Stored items
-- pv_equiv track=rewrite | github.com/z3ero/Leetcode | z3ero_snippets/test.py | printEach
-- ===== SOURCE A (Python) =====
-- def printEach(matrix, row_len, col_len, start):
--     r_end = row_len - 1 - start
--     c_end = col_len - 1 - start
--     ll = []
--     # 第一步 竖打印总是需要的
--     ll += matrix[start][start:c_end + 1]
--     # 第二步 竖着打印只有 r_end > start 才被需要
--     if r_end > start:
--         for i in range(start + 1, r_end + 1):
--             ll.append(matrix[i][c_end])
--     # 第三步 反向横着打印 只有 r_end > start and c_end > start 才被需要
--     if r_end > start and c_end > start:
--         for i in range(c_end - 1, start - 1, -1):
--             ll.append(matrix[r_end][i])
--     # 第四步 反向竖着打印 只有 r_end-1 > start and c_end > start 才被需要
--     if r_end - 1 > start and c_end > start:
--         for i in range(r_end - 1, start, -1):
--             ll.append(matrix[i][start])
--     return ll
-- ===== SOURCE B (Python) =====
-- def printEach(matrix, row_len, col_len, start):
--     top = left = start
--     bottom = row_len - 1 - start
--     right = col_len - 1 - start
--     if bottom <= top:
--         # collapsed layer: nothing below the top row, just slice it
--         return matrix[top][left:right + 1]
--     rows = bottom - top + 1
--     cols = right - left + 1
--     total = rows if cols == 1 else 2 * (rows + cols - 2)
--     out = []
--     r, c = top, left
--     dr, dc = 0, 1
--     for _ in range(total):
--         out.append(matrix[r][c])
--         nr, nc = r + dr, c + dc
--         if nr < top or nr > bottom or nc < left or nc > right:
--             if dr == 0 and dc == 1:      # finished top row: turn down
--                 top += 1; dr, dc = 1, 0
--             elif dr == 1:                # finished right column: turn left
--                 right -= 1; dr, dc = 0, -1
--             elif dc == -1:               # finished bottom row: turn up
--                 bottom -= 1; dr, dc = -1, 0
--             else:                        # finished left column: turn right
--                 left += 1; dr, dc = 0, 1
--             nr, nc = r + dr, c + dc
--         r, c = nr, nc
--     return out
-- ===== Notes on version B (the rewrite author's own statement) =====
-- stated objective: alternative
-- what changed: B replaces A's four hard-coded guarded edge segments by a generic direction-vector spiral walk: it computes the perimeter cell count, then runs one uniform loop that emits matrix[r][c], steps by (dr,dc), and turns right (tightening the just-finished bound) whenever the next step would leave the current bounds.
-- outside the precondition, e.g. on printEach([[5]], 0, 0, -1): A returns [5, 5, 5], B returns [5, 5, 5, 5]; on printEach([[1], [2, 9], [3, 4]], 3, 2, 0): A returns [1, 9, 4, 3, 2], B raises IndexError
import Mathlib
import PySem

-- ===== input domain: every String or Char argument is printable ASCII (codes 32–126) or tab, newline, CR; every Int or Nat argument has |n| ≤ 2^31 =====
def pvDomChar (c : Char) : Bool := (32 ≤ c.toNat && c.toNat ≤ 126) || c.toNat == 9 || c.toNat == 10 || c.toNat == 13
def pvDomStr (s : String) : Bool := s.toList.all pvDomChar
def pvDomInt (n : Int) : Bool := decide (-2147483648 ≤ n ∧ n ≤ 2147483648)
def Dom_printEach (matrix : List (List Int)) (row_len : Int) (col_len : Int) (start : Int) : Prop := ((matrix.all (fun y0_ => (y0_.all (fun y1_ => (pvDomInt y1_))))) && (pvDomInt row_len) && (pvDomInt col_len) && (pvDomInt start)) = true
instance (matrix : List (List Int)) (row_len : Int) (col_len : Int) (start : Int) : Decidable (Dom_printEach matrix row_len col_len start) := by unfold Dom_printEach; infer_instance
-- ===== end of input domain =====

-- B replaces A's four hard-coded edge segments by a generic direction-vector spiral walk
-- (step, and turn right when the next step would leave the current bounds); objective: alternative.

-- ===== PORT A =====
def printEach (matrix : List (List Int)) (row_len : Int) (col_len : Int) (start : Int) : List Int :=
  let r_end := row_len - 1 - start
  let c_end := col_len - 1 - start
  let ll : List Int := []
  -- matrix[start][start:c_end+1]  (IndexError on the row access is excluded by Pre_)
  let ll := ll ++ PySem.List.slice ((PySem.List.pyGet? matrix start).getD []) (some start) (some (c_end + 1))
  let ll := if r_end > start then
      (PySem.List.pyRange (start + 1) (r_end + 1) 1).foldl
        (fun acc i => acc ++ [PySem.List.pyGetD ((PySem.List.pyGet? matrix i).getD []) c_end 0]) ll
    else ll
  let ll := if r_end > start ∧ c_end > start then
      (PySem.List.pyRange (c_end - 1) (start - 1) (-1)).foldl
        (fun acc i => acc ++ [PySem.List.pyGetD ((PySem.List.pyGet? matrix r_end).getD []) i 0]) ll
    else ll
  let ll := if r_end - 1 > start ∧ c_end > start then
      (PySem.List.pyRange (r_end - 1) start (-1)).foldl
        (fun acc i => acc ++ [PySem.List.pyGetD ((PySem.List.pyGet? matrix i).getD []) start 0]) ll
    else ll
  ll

> _WHAT THE TASK REQUIRES_
Copy the stretch of the records above that runs from the line with "i in range(c_end" through the line with "column: turn right". Both end lines belong in the copy, and nothing else does.

> _TASK RESULT_
--         for i in range(c_end - 1, start - 1, -1):
--             ll.append(matrix[r_end][i])
--     # 第四步 反向竖着打印 只有 r_end-1 > start and c_end > start 才被需要
--     if r_end - 1 > start and c_end > start:
--         for i in range(r_end - 1, start, -1):
--             ll.append(matrix[i][start])
--     return ll
-- ===== SOURCE B (Python) =====
-- def printEach(matrix, row_len, col_len, start):
--     top = left = start
--     bottom = row_len - 1 - start
--     right = col_len - 1 - start
--     if bottom <= top:
--         # collapsed layer: nothing below the top row, just slice it
--         return matrix[top][left:right + 1]
--     rows = bottom - top + 1
--     cols = right - left + 1
--     total = rows if cols == 1 else 2 * (rows + cols - 2)
--     out = []
--     r, c = top, left
--     dr, dc = 0, 1
--     for _ in range(total):
--         out.append(matrix[r][c])
--         nr, nc = r + dr, c + dc
--         if nr < top or nr > bottom or nc < left or nc > right:
--             if dr == 0 and dc == 1:      # finished top row: turn down
--                 top += 1; dr, dc = 1, 0
--             elif dr == 1:                # finished right column: turn left
--                 right -= 1; dr, dc = 0, -1
--             elif dc == -1:               # finished bottom row: turn up
--                 bottom -= 1; dr, dc = -1, 0
--             else:                        # finished left column: turn right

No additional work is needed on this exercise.